La vita
Formatosi nell'ultima fase del Romanticismo, la sua lunga carriera lo porta a raggiungere la piena maturità artistica nel primo Novecento, un'epoca di avanguardie in cui convivono l'estetismo del Decadentismo, le suggestioni del Simbolismo e la rottura radicale del Futurismo.
Arturo Buzzi-Peccia nacque a Milano nel 1854. Dopo la formazione musicale, si dedicò principalmente alla composizione di romanze da salotto e di brani vocali che conobbero grande fortuna tra Ottocento e Novecento. Le sue opere si distinsero per la vena melodica, la sensibilità lirica e la capacità di adattarsi ai gusti del pubblico internazionale.
Trasferitosi a New York, si affermò come insegnante di canto molto ricercato.

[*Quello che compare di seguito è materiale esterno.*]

-- pv_equiv track=rewrite | github.com/vadym-lwaynen/lab7 | main.py | lengthOfEachSubArray
-- ===== SOURCE A (Python) =====
-- def lengthOfEachSubArray(size):
--     arr = [None] * size
--
--     for i in range(size):
--         length = 0
--         for j in range(size):
--             if (i == 0 or i == size - 1 or j == 0 or j == size - 1) or (i != 1 and i != size - 2 and j != 1 and j != size - 2):
--                 length += 1
--         arr[i] = [""] * length
--
--     return arr
-- ===== SOURCE B (Python) =====
-- def lengthOfEachSubArray(size):
--     def row_len(i):
--         if i == 0 or i == size - 1:
--             return size
--         if i == 1 or i == size - 2:
--             return 2
--         return size - 2
--     return [[""] * row_len(i) for i in range(size)]
-- ===== Notes on version B (the rewrite author's own statement) =====
-- stated objective: faster
-- what changed: Replaced A's inner O(size) counting loop per row by an O(1) closed-form row length (size for border rows, 2 for rows 1 and size-2, size-2 otherwise), building each row directly.
import Mathlib
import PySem

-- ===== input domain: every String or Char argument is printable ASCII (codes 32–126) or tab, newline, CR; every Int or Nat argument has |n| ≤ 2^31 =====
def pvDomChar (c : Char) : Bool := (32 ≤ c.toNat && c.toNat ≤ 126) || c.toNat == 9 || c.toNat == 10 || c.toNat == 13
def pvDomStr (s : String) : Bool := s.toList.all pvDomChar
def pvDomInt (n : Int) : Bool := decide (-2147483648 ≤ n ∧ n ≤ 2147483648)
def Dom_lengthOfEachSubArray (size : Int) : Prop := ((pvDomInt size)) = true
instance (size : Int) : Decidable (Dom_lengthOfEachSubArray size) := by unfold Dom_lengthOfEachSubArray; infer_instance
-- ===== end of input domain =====

-- B replaces A's inner counting loop over range(size) by an O(1) closed-form row length
-- (size for border rows, 2 for rows 1 and size-2, size-2 otherwise); objective: faster.

-- ===== PORT A =====
def lengthOfEachSubArray (size : Int) : List (List String) :=
  (PySem.List.pyRange 0 size 1).map (fun i =>
    let length : Int :=
      (PySem.List.pyRange 0 size 1).foldl
        (fun acc j =>
          if (i = 0 ∨ i = size - 1 ∨ j = 0 ∨ j = size - 1) ∨
             (i ≠ 1 ∧ i ≠ size - 2 ∧ j ≠ 1 ∧ j ≠ size - 2) then acc + 1 else acc) 0
    -- [""] * length with 0 ≤ length: exact as List.replicate length.toNat
    List.replicate length.toNat "")

-- ===== PORT B =====
def rowLen (size i : Int) : Int :=
  if i = 0 ∨ i = size - 1 then size
  else if i = 1 ∨ i = size - 2 then 2
  else size - 2

def lengthOfEachSubArray_alt (size : Int) : List (List String) :=
  (PySem.List.pyRange 0 size 1).map (fun i => List.replicate (rowLen size i).toNat "")

-- ===== PRECONDITION & SPEC =====
def Spec_lengthOfEachSubArray (size : Int) (out : List (List String)) : Prop := out = lengthOfEachSubArray_alt size
instance (size : Int) (out : List (List String)) : Decidable (Spec_lengthOfEachSubArray size out) := by unfold Spec_lengthOfEachSubArray; infer_instance

-- ===== CLAIM (what is proved, stated in full; the proofs are below) =====
def Claim_equal_lengthOfEachSubArray : Prop := ∀ (size : Int), Dom_lengthOfEachSubArray size → Spec_lengthOfEachSubArray size (lengthOfEachSubArray size)

-- ===== LEMMAS AND PROOFS =====

-- A's inner loop over range(size) computes exactly rowLen size i for every row index i.
theorem count_row (n i : Int) (h0 : 0 ≤ i) (h1 : i < n) :
    (PySem.List.pyRange 0 n 1).foldl
      (fun acc j =>
        if (i = 0 ∨ i = n - 1 ∨ j = 0 ∨ j = n - 1) ∨
           (i ≠ 1 ∧ i ≠ n - 2 ∧ j ≠ 1 ∧ j ≠ n - 2) then acc + 1 else acc) 0
    = rowLen n i := by
  rw [PySem.List.foldl_ite_add_one
    (fun j => (i = 0 ∨ i = n - 1 ∨ j = 0 ∨ j = n - 1) ∨
      (i ≠ 1 ∧ i ≠ n - 2 ∧ j ≠ 1 ∧ j ≠ n - 2))]
  unfold rowLen
  by_cases hA : i = 0 ∨ i = n - 1
  · rw [if_pos hA, List.countP_eq_length.mpr, PySem.List.length_pyRange_one]
    · omega
    · intro j hj
      simp only [decide_eq_true_eq]
      omega
  · rw [if_neg hA]
    by_cases hB : i = 1 ∨ i = n - 2
    · rw [if_pos hB]
      have hn : 3 ≤ n := by omega
      rw [PySem.List.pyRange_one_append 0 1 n (by omega) (by omega),
          PySem.List.pyRange_one_append 1 (n - 1) n (by omega) (by omega),
          List.countP_append, List.countP_append]
      have c1 : (PySem.List.pyRange 0 1).countP
          (fun j => decide ((i = 0 ∨ i = n - 1 ∨ j = 0 ∨ j = n - 1) ∨
            (i ≠ 1 ∧ i ≠ n - 2 ∧ j ≠ 1 ∧ j ≠ n - 2))) = (PySem.List.pyRange 0 1).length :=
        List.countP_eq_length.mpr (by
          intro j hj
          rw [PySem.List.mem_pyRange_one] at hj
          simp only [decide_eq_true_eq]
          omega)
      have c2 : (PySem.List.pyRange 1 (n - 1)).countP
          (fun j => decide ((i = 0 ∨ i = n - 1 ∨ j = 0 ∨ j = n - 1) ∨
            (i ≠ 1 ∧ i ≠ n - 2 ∧ j ≠ 1 ∧ j ≠ n - 2))) = 0 :=
        List.countP_eq_zero.mpr (by
          intro j hj
          rw [PySem.List.mem_pyRange_one] at hj
          simp only [decide_eq_true_eq]
          omega)
      have c3 : (PySem.List.pyRange (n - 1) n).countP
          (fun j => decide ((i = 0 ∨ i = n - 1 ∨ j = 0 ∨ j = n - 1) ∨
            (i ≠ 1 ∧ i ≠ n - 2 ∧ j ≠ 1 ∧ j ≠ n - 2))) = (PySem.List.pyRange (n - 1) n).length :=
        List.countP_eq_length.mpr (by
          intro j hj
          rw [PySem.List.mem_pyRange_one] at hj
          simp only [decide_eq_true_eq]
          omega)
      rw [c1, c2, c3, PySem.List.length_pyRange_one, PySem.List.length_pyRange_one]
      omega
    · rw [if_neg hB]
      have hn : 5 ≤ n := by omega
      rw [PySem.List.pyRange_one_append 0 1 n (by omega) (by omega),
          PySem.List.pyRange_one_append 1 2 n (by omega) (by omega),
          PySem.List.pyRange_one_append 2 (n - 2) n (by omega) (by omega),
          PySem.List.pyRange_one_append (n - 2) (n - 1) n (by omega) (by omega),
          List.countP_append, List.countP_append, List.countP_append, List.countP_append]
      have c1 : (PySem.List.pyRange 0 1).countP
          (fun j => decide ((i = 0 ∨ i = n - 1 ∨ j = 0 ∨ j = n - 1) ∨
            (i ≠ 1 ∧ i ≠ n - 2 ∧ j ≠ 1 ∧ j ≠ n - 2))) = (PySem.List.pyRange 0 1).length :=
        List.countP_eq_length.mpr (by
          intro j hj
          rw [PySem.List.mem_pyRange_one] at hj
          simp only [decide_eq_true_eq]
          omega)
      have c2 : (PySem.List.pyRange 1 2).countP
          (fun j => decide ((i = 0 ∨ i = n - 1 ∨ j = 0 ∨ j = n - 1) ∨
            (i ≠ 1 ∧ i ≠ n - 2 ∧ j ≠ 1 ∧ j ≠ n - 2))) = 0 :=
        List.countP_eq_zero.mpr (by
          intro j hj
          rw [PySem.List.mem_pyRange_one] at hj
          simp only [decide_eq_true_eq]
          omega)
      have c3 : (PySem.List.pyRange 2 (n - 2)).countP
          (fun j => decide ((i = 0 ∨ i = n - 1 ∨ j = 0 ∨ j = n - 1) ∨
            (i ≠ 1 ∧ i ≠ n - 2 ∧ j ≠ 1 ∧ j ≠ n - 2))) = (PySem.List.pyRange 2 (n - 2)).length :=
        List.countP_eq_length.mpr (by
          intro j hj
          rw [PySem.List.mem_pyRange_one] at hj
          simp only [decide_eq_true_eq]
          omega)
      have c4 : (PySem.List.pyRange (n - 2) (n - 1)).countP
          (fun j => decide ((i = 0 ∨ i = n - 1 ∨ j = 0 ∨ j = n - 1) ∨
            (i ≠ 1 ∧ i ≠ n - 2 ∧ j ≠ 1 ∧ j ≠ n - 2))) = 0 :=
        List.countP_eq_zero.mpr (by
          intro j hj
          rw [PySem.List.mem_pyRange_one] at hj
          simp only [decide_eq_true_eq]
          omega)
      have c5 : (PySem.List.pyRange (n - 1) n).countP
          (fun j => decide ((i = 0 ∨ i = n - 1 ∨ j = 0 ∨ j = n - 1) ∨
            (i ≠ 1 ∧ i ≠ n - 2 ∧ j ≠ 1 ∧ j ≠ n - 2))) = (PySem.List.pyRange (n - 1) n).length :=
        List.countP_eq_length.mpr (by
          intro j hj
          rw [PySem.List.mem_pyRange_one] at hj
          simp only [decide_eq_true_eq]
          omega)
      rw [c1, c2, c3, c4, c5, PySem.List.length_pyRange_one, PySem.List.length_pyRange_one,
          PySem.List.length_pyRange_one]
      omega

-- ===== VERDICT (by name: the statement is the Claim_ definition above) =====
theorem lengthOfEachSubArray_spec : Claim_equal_lengthOfEachSubArray := by
  intro size _
  unfold Spec_lengthOfEachSubArray lengthOfEachSubArray lengthOfEachSubArray_alt
  apply List.map_congr_left
  intro i hi
  rw [PySem.List.mem_pyRange_one] at hi
  rw [count_row size i hi.1 hi.2]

Nella metropoli americana entrò in contatto con celebri cantanti e contribuì alla formazione di numerosi interpreti di successo. La sua figura divenne così un ponte tra la tradizione musicale italiana e il mondo anglosassone.
Morì a New York nel 1946, lasciando un ricordo di musicista capace di conciliare eleganza italiana e spirito cosmopolita.
Aneddoto
Il maestro degli americani
Negli ambienti musicali di New York era noto che i cantanti desiderosi di perfezionare la dizione e lo stile italiani si rivolgevano a Buzzi-Peccia, che accoglieva gli allievi con calore e disciplina.Le opere
Compose numerose romanze da camera, tra cui Malìa, che ebbe grande popolarità e rimase a lungo nel repertorio di celebri cantanti lirici. Altri brani, caratterizzati da linee vocali cantabili e accompagnamenti raffinati, furono eseguiti in Europa e negli Stati Uniti.
Il suo catalogo, sebbene legato soprattutto alla romanza da salotto, mostra un gusto melodico che conquistò il pubblico e contribuì a mantenere viva la tradizione vocale italiana anche oltreoceano.